(Stored items from a collection)
--------------------------------

theorem foldl_set_distinct (y : Nat → Int) : ∀ (b a : Nat) (r : List Int), a + b ≤ r.length →
    ∀ (t : Nat), t < r.length →
    ((List.range' a b).foldl (fun r j => r.set j (r.getD j 0 + y j)) r).getD t 0
      = r.getD t 0 + (if a ≤ t ∧ t < a + b then y t else 0) := by
  intro b
  induction b with
  | zero =>
    intro a r _ t ht
    have h0 : ¬ (a ≤ t ∧ t < a + 0) := by omega
    rw [List.range'_zero, List.foldl_nil, if_neg h0, add_zero]
  | succ b ih =>
    intro a r hb t ht
    rw [List.range'_succ, List.foldl_cons]
    rw [ih (a + 1) _ (by rw [List.length_set]; omega) t (by rw [List.length_set]; exact ht)]
    by_cases hta : t = a
    · subst hta
      rw [List.getD_eq_getElem _ _ (by rw [List.length_set]; exact ht), List.getElem_set_self]
      rw [List.getD_eq_getElem _ _ ht]
      have h1 : ¬ (t + 1 ≤ t ∧ t < t + 1 + b) := by omega
      have h2 : t ≤ t ∧ t < t + (b + 1) := by omega
      rw [if_neg h1, if_pos h2]
      ring
    · rw [List.getD_eq_getElem _ _ (by rw [List.length_set]; exact ht), List.getElem_set_ne (by omega)]
      rw [List.getD_eq_getElem _ _ ht]
      by_cases h1 : a + 1 ≤ t ∧ t < a + 1 + b
      · have h2 : a ≤ t ∧ t < a + (b + 1) := by omega
        rw [if_pos h1, if_pos h2]
      · have h2 : ¬ (a ≤ t ∧ t < a + (b + 1)) := by omega
        rw [if_neg h1, if_neg h2]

--------------------------------

**PROBLEM DESCRIPTION**
Produce an exact copy of every entry above.

**SOLUTION FOR THIS TASK**
theorem foldl_set_distinct (y : Nat → Int) : ∀ (b a : Nat) (r : List Int), a + b ≤ r.length →
    ∀ (t : Nat), t < r.length →
    ((List.range' a b).foldl (fun r j => r.set j (r.getD j 0 + y j)) r).getD t 0
      = r.getD t 0 + (if a ≤ t ∧ t < a + b then y t else 0) := by
  intro b
  induction b with
  | zero =>
    intro a r _ t ht
    have h0 : ¬ (a ≤ t ∧ t < a + 0) := by omega
    rw [List.range'_zero, List.foldl_nil, if_neg h0, add_zero]
  | succ b ih =>
    intro a r hb t ht
    rw [List.range'_succ, List.foldl_cons]
    rw [ih (a + 1) _ (by rw [List.length_set]; omega) t (by rw [List.length_set]; exact ht)]
    by_cases hta : t = a
    · subst hta
      rw [List.getD_eq_getElem _ _ (by rw [List.length_set]; exact ht), List.getElem_set_self]
      rw [List.getD_eq_getElem _ _ ht]
      have h1 : ¬ (t + 1 ≤ t ∧ t < t + 1 + b) := by omega
      have h2 : t ≤ t ∧ t < t + (b + 1) := by omega
      rw [if_neg h1, if_pos h2]
      ring
    · rw [List.getD_eq_getElem _ _ (by rw [List.length_set]; exact ht), List.getElem_set_ne (by omega)]
      rw [List.getD_eq_getElem _ _ ht]
      by_cases h1 : a + 1 ≤ t ∧ t < a + 1 + b
      · have h2 : a ≤ t ∧ t < a + (b + 1) := by omega
        rw [if_pos h1, if_pos h2]
      · have h2 : ¬ (a ≤ t ∧ t < a + (b + 1)) := by omega
        rw [if_neg h1, if_neg h2]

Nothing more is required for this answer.